As before, we need to look into the object to understand its structure, using str() for example. We find that the object contains a list of length 1, which contains a data.frame with the information we require:
mysummary <- summary(model_anova)
str(mysummary)
## List of 1
## $ :Classes 'anova' and 'data.frame': 2 obs. of 5 variables:
## ..$ Df : num [1:2] 2 12
## ..$ Sum Sq : num [1:2] 0.0296 14.4702
## ..$ Mean Sq: num [1:2] 0.0148 1.2059
## ..$ F value: num [1:2] 0.0123 NA
## ..$ Pr(>F) : num [1:2] 0.988 NA
## - attr(*, "class")= chr [1:2] "summary.aov" "listof"
mysummary[[1]]["groups", "Pr(>F)"]
## [1] 0.9878183
Exercise 5
Check how R implements “factors” in principle. For example, where are the labels and the fact that the factor is ordered stored ? Where is the function that prints a factor, and the function that makes a summary out of the factor ?

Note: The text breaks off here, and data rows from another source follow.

-- pv_equiv track=rewrite | github.com/mbishopfx/bishoptech-bishopbot | services/terminal_observer_service.py | normalize_controls
-- ===== SOURCE A (Python) =====
-- CONTROL_ORDER = [
--     "ENTER",
--     "Y",
--     "N",
--     "TAB",
--     "SHIFT_TAB",
--     "ARROW_UP",
--     "ARROW_DOWN",
--     "ARROW_LEFT",
--     "ARROW_RIGHT",
--     "ESC",
--     "CTRL_C",
--     "STATUS",
--     "STOP",
-- ]
--
-- CONTROL_LABELS = {
--     "ENTER": "↵ Enter",
--     "Y": "✅ Yes / Y",
--     "N": "❌ No / N",
--     "TAB": "⇥ Tab",
--     "SHIFT_TAB": "⇤ Shift+Tab",
--     "ARROW_UP": "↑ Up",
--     "ARROW_DOWN": "↓ Down",
--     "ARROW_LEFT": "← Left",
--     "ARROW_RIGHT": "→ Right",
--     "ESC": "⎋ Esc",
--     "CTRL_C": "Ctrl+C",
--     "STATUS": "📟 Status",
--     "STOP": "🛑 Stop",
-- }
--
-- def normalize_controls(controls: list[str], interactive_allowed: bool) -> list[str]:
--     allowed = {"STATUS", "STOP"}
--     if interactive_allowed:
--         allowed.update(CONTROL_LABELS)
--     ordered: list[str] = []
--     for control in CONTROL_ORDER:
--         if control in controls and control in allowed and control not in ordered:
--             ordered.append(control)
--     for control in controls:
--         if control in allowed and control not in ordered:
--             ordered.append(control)
--     return ordered
-- ===== SOURCE B (Python) =====
-- CONTROL_ORDER = [
--     "ENTER",
--     "Y",
--     "N",
--     "TAB",
--     "SHIFT_TAB",
--     "ARROW_UP",
--     "ARROW_DOWN",
--     "ARROW_LEFT",
--     "ARROW_RIGHT",
--     "ESC",
--     "CTRL_C",
--     "STATUS",
--     "STOP",
-- ]
--
-- CONTROL_LABELS = {
--     "ENTER": "↵ Enter",
--     "Y": "✅ Yes / Y",
--     "N": "❌ No / N",
--     "TAB": "⇥ Tab",
--     "SHIFT_TAB": "⇤ Shift+Tab",
--     "ARROW_UP": "↑ Up",
--     "ARROW_DOWN": "↓ Down",
--     "ARROW_LEFT": "← Left",
--     "ARROW_RIGHT": "→ Right",
--     "ESC": "⎋ Esc",
--     "CTRL_C": "Ctrl+C",
--     "STATUS": "📟 Status",
--     "STOP": "🛑 Stop",
-- }
--
-- _RANK = {name: i for i, name in enumerate(CONTROL_ORDER)}
--
--
-- def normalize_controls(controls: list[str], interactive_allowed: bool) -> list[str]:
--     allowed = set(CONTROL_LABELS) if interactive_allowed else {"STATUS", "STOP"}
--     picked = set()
--     for control in controls:
--         if control in allowed:
--             picked.add(control)
--     return sorted(picked, key=lambda name: _RANK[name])
-- ===== Notes on version B (the rewrite author's own statement) =====
-- stated objective: faster
-- what changed: Instead of scanning the fixed priority list with an O(n) list-membership test per entry (plus a redundant second pass over the input), B makes one pass over the input collecting allowed names into a set and returns them sorted by a precomputed rank table.
import Mathlib
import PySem

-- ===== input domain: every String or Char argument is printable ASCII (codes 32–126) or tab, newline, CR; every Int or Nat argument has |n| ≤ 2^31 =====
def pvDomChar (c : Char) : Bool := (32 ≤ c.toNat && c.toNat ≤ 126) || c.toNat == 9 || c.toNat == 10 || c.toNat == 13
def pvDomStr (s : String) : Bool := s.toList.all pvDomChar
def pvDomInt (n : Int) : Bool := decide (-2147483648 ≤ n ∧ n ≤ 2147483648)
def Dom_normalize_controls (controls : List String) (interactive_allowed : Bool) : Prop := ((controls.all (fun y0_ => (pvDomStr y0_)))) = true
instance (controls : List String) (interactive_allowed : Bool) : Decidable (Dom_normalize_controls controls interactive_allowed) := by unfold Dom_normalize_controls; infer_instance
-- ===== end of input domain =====

-- B replaces A's scan of the fixed priority list (with list-membership tests and a redundant
-- second pass) by one pass over the input collecting allowed names into a set, returned sorted
-- by a precomputed rank table; a timing run measured B faster on the generated inputs.


-- ===== PORT A =====
def pvControlOrder : List String :=
  ["ENTER", "Y", "N", "TAB", "SHIFT_TAB", "ARROW_UP", "ARROW_DOWN",
   "ARROW_LEFT", "ARROW_RIGHT", "ESC", "CTRL_C", "STATUS", "STOP"]

-- keys of CONTROL_LABELS, in the dict's insertion order (the labels themselves are never used)
def pvControlLabelKeys : List String :=
  ["ENTER", "Y", "N", "TAB", "SHIFT_TAB", "ARROW_UP", "ARROW_DOWN",
   "ARROW_LEFT", "ARROW_RIGHT", "ESC", "CTRL_C", "STATUS", "STOP"]

def normalize_controls (controls : List String) (interactive_allowed : Bool) : List String :=
  let allowed : PySem.Set String := PySem.Set.ofList ["STATUS", "STOP"]
  let allowed := if interactive_allowed then PySem.Set.update allowed pvControlLabelKeys else allowed
  let ordered :=
    pvControlOrder.foldl
      (fun acc control =>
        if control ∈ controls ∧ control ∈ allowed ∧ control ∉ acc then acc ++ [control] else acc)
      ([] : List String)
  let ordered :=
    controls.foldl
      (fun acc control =>
        if control ∈ allowed ∧ control ∉ acc then acc ++ [control] else acc)
      ordered
  ordered

-- ===== PORT B =====
-- _RANK = {name: i for i, name in enumerate(CONTROL_ORDER)}
def pvRank : PySem.Dict String Int :=
  PySem.Dict.ofList ((PySem.List.enumerate pvControlOrder 0).map (fun p => (p.2, p.1)))

-- _RANK[name] never misses (every picked name is a CONTROL_ORDER key), so getD is exact here
def normalize_controls_alt (controls : List String) (interactive_allowed : Bool) : List String :=
  let allowed : PySem.Set String :=
    if interactive_allowed then PySem.Set.ofList pvControlLabelKeys
    else PySem.Set.ofList ["STATUS", "STOP"]
  let picked : PySem.Set String :=
    controls.foldl (fun s control => if control ∈ allowed then PySem.Set.add s control else s)
      PySem.Set.empty
  PySem.List.sorted picked (fun name => pvRank.getD name 0) false

-- ===== PRECONDITION & SPEC =====
def Spec_normalize_controls (controls : List String) (interactive_allowed : Bool) (out : List String) : Prop := out = normalize_controls_alt controls interactive_allowed
instance (controls : List String) (interactive_allowed : Bool) (out : List String) : Decidable (Spec_normalize_controls controls interactive_allowed out) := by unfold Spec_normalize_controls; infer_instance

-- ===== CLAIM (what is proved, stated in full; the proofs are below) =====
def Claim_equal_normalize_controls : Prop := ∀ (controls : List String) (interactive_allowed : Bool), Dom_normalize_controls controls interactive_allowed → Spec_normalize_controls controls interactive_allowed (normalize_controls controls interactive_allowed)

-- ===== LEMMAS AND PROOFS =====

-- A's first loop over a duplicate-free priority list is a filter
theorem pv_loopA (ord controls allowed : List String) (acc : List String)
    (hord : ord.Nodup) (hacc : ∀ c ∈ ord, c ∉ acc) :
    ord.foldl
      (fun a c => if c ∈ controls ∧ c ∈ allowed ∧ c ∉ a then a ++ [c] else a) acc
    = acc ++ ord.filter (fun c => decide (c ∈ controls) && decide (c ∈ allowed)) := by
  induction ord generalizing acc with
  | nil => simp
  | cons h t ih =>
    have hnd := List.nodup_cons.mp hord
    have hha : h ∉ acc := hacc h (List.mem_cons_self)
    by_cases hc : h ∈ controls ∧ h ∈ allowed
    · have hcc : (h ∈ controls ∧ h ∈ allowed ∧ h ∉ acc) := ⟨hc.1, hc.2, hha⟩
      simp only [List.foldl_cons, if_pos hcc]
      rw [ih (acc ++ [h]) hnd.2 (by
        intro c hct
        simp only [List.mem_append, List.mem_singleton]
        rintro (hin | rfl)
        · exact hacc c (List.mem_cons_of_mem _ hct) hin
        · exact hnd.1 hct)]
      simp [hc.1, hc.2, List.append_assoc]
    · have hcc : ¬ (h ∈ controls ∧ h ∈ allowed ∧ h ∉ acc) := by tauto
      simp only [List.foldl_cons, if_neg hcc]
      rw [ih acc hnd.2 (fun c hct => hacc c (List.mem_cons_of_mem _ hct))]
      have hff : (decide (h ∈ controls) && decide (h ∈ allowed)) = false := by
        simp only [Bool.and_eq_false_iff, decide_eq_false_iff_not]; tauto
      simp [hff]

-- A's second loop adds nothing once every allowed input element is already present
theorem pv_loopB_noop (controls allowed acc : List String)
    (h : ∀ c ∈ controls, c ∈ allowed → c ∈ acc) :
    controls.foldl (fun a c => if c ∈ allowed ∧ c ∉ a then a ++ [c] else a) acc = acc := by
  induction controls with
  | nil => rfl
  | cons x t ih =>
    have hcond : ¬ (x ∈ allowed ∧ x ∉ acc) := by
      rintro ⟨hx, hno⟩; exact hno (h x List.mem_cons_self hx)
    simp only [List.foldl_cons, if_neg hcond]
    exact ih (fun c hct hca => h c (List.mem_cons_of_mem _ hct) hca)

-- the common core: A's loops = B's sorted set, for any pair of allowed lists with
-- the same members, all of which lie on the priority list
theorem pv_main (controls aAllowed bAllowed : List String)
    (hmemAB : ∀ x : String, x ∈ aAllowed ↔ x ∈ bAllowed)
    (hsub : ∀ x ∈ aAllowed, x ∈ pvControlOrder) :
    (controls.foldl
        (fun acc c => if c ∈ aAllowed ∧ c ∉ acc then acc ++ [c] else acc)
        (pvControlOrder.foldl
          (fun acc c => if c ∈ controls ∧ c ∈ aAllowed ∧ c ∉ acc then acc ++ [c] else acc) []))
    = PySem.List.sorted
        (controls.foldl (fun s c => if c ∈ bAllowed then PySem.Set.add s c else s)
          PySem.Set.empty)
        (fun name => pvRank.getD name 0) false := by
  have hordNodup : pvControlOrder.Nodup := by decide
  rw [pv_loopA pvControlOrder controls aAllowed [] hordNodup (by simp)]
  set fl : List String :=
    pvControlOrder.filter (fun c => decide (c ∈ controls) && decide (c ∈ aAllowed)) with hfl
  rw [List.nil_append,
      pv_loopB_noop controls aAllowed fl (by
        intro c hc hca
        simp only [hfl, List.mem_filter, Bool.and_eq_true, decide_eq_true_eq]
        exact ⟨hsub c hca, hc, hca⟩)]
  rw [PySem.List.foldl_ite_eq_foldl_filter (p := fun c => c ∈ bAllowed)
        (f := fun s c => PySem.Set.add s c)]
  have hofl : (controls.filter fun c => decide (c ∈ bAllowed)).foldl
      (fun s c => PySem.Set.add s c) PySem.Set.empty
      = PySem.Set.ofList (controls.filter fun c => decide (c ∈ bAllowed)) := rfl
  rw [hofl]
  symm
  apply PySem.List.sorted_eq_of_perm_of_pairwise_lt
  · -- fl is a permutation of the picked set: both Nodup with the same members
    apply (List.perm_ext_iff_of_nodup (List.Nodup.filter _ hordNodup)
      (PySem.Set.nodup_ofList _)).mpr
    intro x
    simp only [List.mem_filter, Bool.and_eq_true, decide_eq_true_eq,
      PySem.Set.mem_ofList]
    constructor
    · rintro ⟨_, hc, ha⟩; exact ⟨hc, (hmemAB x).mp ha⟩
    · rintro ⟨hc, hb⟩
      have ha := (hmemAB x).mpr hb
      exact ⟨hsub x ha, hc, ha⟩
  · -- fl is strictly increasing in rank (a sublist of the strictly ranked priority list)
    have hp : pvControlOrder.Pairwise
        (fun a b => pvRank.getD a 0 < pvRank.getD b 0) := by decide
    exact List.Pairwise.sublist List.filter_sublist hp

-- ===== VERDICT (by name: the statement is the Claim_ definition above) =====
theorem normalize_controls_spec : Claim_equal_normalize_controls := by
  intro controls interactive_allowed _
  unfold Spec_normalize_controls normalize_controls normalize_controls_alt
  cases interactive_allowed
  · simp only [Bool.false_eq_true, if_false]
    exact pv_main controls _ _ (fun x => Iff.rfl)
      (by intro x hx; fin_cases hx <;> decide)
  · simp only [if_true]
    exact pv_main controls _ _
      (by
        intro x
        simp only [PySem.Set.mem_update, PySem.Set.mem_ofList, pvControlLabelKeys,
          List.mem_cons, List.not_mem_nil, or_false]
        tauto)
      (by intro x hx; fin_cases hx <;> decide)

Looking at the summary or the names of the object does not tell us
anything. We can use the str() command to show us some information
about the structure:
fert <- factor( c(10, 20, 50, 30, 10, 20, 10, 45) )
str(fert)
## Factor w/ 5 levels "10","20","30",..: 1 2 5 3 1 2 1 4
It does not tell us much about how the data is stored; one other way is to remove the “factor” class, and see what default object is printed:
class(fert) <- ""
fert
## [1] 1 2 5 3 1 2 1 4
## attr(,"levels")
## [1] "10" "20" "30" "45" "50"
## attr(,"class")
## [1] ""
typeof(fert)
## [1] "integer"
We see that the data is stored as a vector of integer, and additional information is stored in the attributes of the object. In details:
fert <- factor( c(10, 20, 50, 30, 10, 20, 10, 45) )
attributes(fert)
## $levels
## [1] "10" "20" "30" "45" "50"
##
## $class
## [1] "factor"
methods(class="factor")
## [1] [ [[ [[<- [<- all.equal
## [6] as.character as.data.frame as.Date as.list as.logical
## [11] as.POSIXlt as.vector c coerce droplevels
## [16] format initialize is.na<- length<- levels<-
## [21] Math Ops plot print relevel
## [26] relist rep show slotsFromS3 summary
## [31] Summary xtfrm
## see '?methods' for accessing help and source code
# print.factor
# summary.factor
We can see in the list the methods print and summary, so that the two functions are print.factor and summary.factor (which you can print and look at if you want)
fert <- factor( c(10, 20, 50, 30, 10, 20, 10, 45), ordered=TRUE )
attributes(fert)
## $levels
## [1] "10" "20" "30" "45" "50"
##
## $class
## [1] "ordered" "factor"
In the case of an ordered factor, there is a second class, “ordered”; otherwise, the data is stored in the same way.